(RAW DATA begins)

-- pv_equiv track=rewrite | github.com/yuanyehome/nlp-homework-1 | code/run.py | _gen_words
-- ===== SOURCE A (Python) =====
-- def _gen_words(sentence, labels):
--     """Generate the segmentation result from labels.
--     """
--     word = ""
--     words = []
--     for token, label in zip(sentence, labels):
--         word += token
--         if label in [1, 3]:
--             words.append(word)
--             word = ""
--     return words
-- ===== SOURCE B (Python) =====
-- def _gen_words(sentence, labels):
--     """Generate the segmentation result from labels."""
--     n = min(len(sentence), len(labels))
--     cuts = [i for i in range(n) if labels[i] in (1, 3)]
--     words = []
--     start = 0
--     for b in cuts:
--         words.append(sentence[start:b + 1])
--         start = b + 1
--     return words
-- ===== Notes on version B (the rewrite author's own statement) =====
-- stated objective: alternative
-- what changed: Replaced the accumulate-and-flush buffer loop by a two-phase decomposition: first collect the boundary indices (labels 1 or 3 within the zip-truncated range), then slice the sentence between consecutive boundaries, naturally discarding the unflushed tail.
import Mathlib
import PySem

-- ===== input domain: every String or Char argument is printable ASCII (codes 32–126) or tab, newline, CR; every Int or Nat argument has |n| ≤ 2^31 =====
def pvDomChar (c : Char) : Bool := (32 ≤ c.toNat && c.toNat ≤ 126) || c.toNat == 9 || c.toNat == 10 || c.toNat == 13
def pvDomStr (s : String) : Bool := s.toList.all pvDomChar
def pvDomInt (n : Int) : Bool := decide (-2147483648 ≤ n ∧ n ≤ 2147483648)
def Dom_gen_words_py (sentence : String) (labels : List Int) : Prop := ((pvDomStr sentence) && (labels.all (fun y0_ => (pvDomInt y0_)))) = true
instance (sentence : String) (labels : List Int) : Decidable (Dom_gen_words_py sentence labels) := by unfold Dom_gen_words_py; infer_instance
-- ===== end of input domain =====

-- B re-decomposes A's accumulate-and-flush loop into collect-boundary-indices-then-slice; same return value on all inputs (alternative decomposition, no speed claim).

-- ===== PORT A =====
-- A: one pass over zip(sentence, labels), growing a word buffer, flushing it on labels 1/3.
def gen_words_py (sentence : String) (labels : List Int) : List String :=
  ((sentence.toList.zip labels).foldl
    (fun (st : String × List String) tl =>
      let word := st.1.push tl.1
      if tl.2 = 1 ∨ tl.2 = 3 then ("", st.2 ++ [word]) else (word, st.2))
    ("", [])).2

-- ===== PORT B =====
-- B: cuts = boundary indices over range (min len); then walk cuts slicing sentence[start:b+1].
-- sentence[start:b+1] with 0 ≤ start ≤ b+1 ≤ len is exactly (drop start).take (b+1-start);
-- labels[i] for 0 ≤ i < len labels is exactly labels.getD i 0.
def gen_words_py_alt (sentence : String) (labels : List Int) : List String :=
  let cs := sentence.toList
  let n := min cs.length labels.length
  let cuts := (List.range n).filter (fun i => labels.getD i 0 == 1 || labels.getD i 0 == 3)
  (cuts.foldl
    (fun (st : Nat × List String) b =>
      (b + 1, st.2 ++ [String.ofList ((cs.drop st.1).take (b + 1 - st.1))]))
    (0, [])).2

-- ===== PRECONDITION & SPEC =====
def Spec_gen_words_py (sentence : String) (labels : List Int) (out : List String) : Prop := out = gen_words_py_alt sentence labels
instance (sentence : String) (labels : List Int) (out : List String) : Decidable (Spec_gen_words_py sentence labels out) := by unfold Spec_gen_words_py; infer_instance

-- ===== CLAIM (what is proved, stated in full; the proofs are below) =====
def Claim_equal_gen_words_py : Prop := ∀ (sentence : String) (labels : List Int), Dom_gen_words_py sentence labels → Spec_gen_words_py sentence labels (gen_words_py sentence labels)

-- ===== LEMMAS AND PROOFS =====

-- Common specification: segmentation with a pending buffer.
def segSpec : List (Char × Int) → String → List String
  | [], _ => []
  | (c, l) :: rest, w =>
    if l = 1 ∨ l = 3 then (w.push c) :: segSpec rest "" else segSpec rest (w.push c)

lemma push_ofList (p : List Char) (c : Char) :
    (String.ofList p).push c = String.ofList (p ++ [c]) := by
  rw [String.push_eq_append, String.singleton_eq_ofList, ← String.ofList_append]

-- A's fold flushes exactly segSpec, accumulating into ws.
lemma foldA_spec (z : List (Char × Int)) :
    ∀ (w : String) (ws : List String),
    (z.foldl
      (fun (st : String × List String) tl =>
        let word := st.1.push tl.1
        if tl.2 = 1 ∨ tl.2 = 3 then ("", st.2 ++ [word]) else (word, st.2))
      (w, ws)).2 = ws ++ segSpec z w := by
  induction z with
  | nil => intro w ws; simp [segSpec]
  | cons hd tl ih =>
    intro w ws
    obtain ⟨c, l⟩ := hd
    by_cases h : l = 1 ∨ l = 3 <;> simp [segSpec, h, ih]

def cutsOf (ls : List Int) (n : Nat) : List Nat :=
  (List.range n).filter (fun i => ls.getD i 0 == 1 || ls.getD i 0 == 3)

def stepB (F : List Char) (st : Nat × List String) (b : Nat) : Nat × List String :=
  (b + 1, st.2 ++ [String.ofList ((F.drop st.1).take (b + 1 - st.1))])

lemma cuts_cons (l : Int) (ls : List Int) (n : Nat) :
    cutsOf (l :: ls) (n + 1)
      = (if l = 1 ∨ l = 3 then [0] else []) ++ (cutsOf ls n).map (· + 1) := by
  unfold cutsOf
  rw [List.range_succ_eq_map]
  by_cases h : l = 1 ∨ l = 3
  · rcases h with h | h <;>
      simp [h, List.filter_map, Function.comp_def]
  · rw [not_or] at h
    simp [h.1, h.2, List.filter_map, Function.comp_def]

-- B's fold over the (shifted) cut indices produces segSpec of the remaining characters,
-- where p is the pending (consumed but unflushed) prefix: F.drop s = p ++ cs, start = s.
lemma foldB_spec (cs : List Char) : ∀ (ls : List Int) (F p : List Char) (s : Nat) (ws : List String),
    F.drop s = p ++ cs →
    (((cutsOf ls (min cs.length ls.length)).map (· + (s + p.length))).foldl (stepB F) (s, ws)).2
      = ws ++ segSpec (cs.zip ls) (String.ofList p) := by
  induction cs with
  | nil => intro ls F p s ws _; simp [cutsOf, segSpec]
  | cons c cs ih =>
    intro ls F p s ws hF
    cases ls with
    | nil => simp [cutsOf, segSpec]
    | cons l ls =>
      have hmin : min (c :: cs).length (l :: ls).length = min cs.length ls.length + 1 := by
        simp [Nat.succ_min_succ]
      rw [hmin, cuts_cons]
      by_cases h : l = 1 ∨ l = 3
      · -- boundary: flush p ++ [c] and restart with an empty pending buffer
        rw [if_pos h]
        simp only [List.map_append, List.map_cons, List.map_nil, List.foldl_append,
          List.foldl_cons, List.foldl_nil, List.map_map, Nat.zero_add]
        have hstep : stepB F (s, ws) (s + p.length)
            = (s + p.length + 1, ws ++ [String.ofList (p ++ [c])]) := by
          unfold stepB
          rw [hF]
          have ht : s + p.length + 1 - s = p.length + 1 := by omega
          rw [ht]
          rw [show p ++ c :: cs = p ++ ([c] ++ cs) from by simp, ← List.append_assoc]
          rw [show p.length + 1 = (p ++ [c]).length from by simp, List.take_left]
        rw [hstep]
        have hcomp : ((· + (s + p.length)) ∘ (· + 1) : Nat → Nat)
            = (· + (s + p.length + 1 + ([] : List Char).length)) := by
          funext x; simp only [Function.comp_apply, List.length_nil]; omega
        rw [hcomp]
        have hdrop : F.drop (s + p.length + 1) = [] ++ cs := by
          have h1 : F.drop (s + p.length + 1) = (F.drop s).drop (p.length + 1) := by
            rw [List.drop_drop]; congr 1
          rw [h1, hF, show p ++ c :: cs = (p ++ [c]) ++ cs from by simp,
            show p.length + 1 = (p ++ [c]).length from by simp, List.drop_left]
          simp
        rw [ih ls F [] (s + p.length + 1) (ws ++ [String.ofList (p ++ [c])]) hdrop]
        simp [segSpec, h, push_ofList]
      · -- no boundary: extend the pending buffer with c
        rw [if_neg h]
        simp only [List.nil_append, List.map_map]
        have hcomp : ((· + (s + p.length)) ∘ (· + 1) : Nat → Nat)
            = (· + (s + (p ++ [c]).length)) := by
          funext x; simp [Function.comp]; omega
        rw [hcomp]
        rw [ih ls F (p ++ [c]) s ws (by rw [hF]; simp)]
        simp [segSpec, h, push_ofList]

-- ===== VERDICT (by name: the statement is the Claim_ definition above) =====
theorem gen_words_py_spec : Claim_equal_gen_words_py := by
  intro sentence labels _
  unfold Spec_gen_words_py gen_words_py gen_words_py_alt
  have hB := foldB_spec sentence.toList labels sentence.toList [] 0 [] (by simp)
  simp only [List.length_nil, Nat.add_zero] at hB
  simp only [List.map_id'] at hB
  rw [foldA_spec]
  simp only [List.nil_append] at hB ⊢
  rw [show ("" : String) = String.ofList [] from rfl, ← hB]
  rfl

(RAW DATA ends)

● WHAT TO DO
Copy every line of the entries above in which "statement" occurs.

● ANSWER TO THE EXERCISE
-- ===== Notes on version B (the rewrite author's own statement) =====
-- ===== VERDICT (by name: the statement is the Claim_ definition above) =====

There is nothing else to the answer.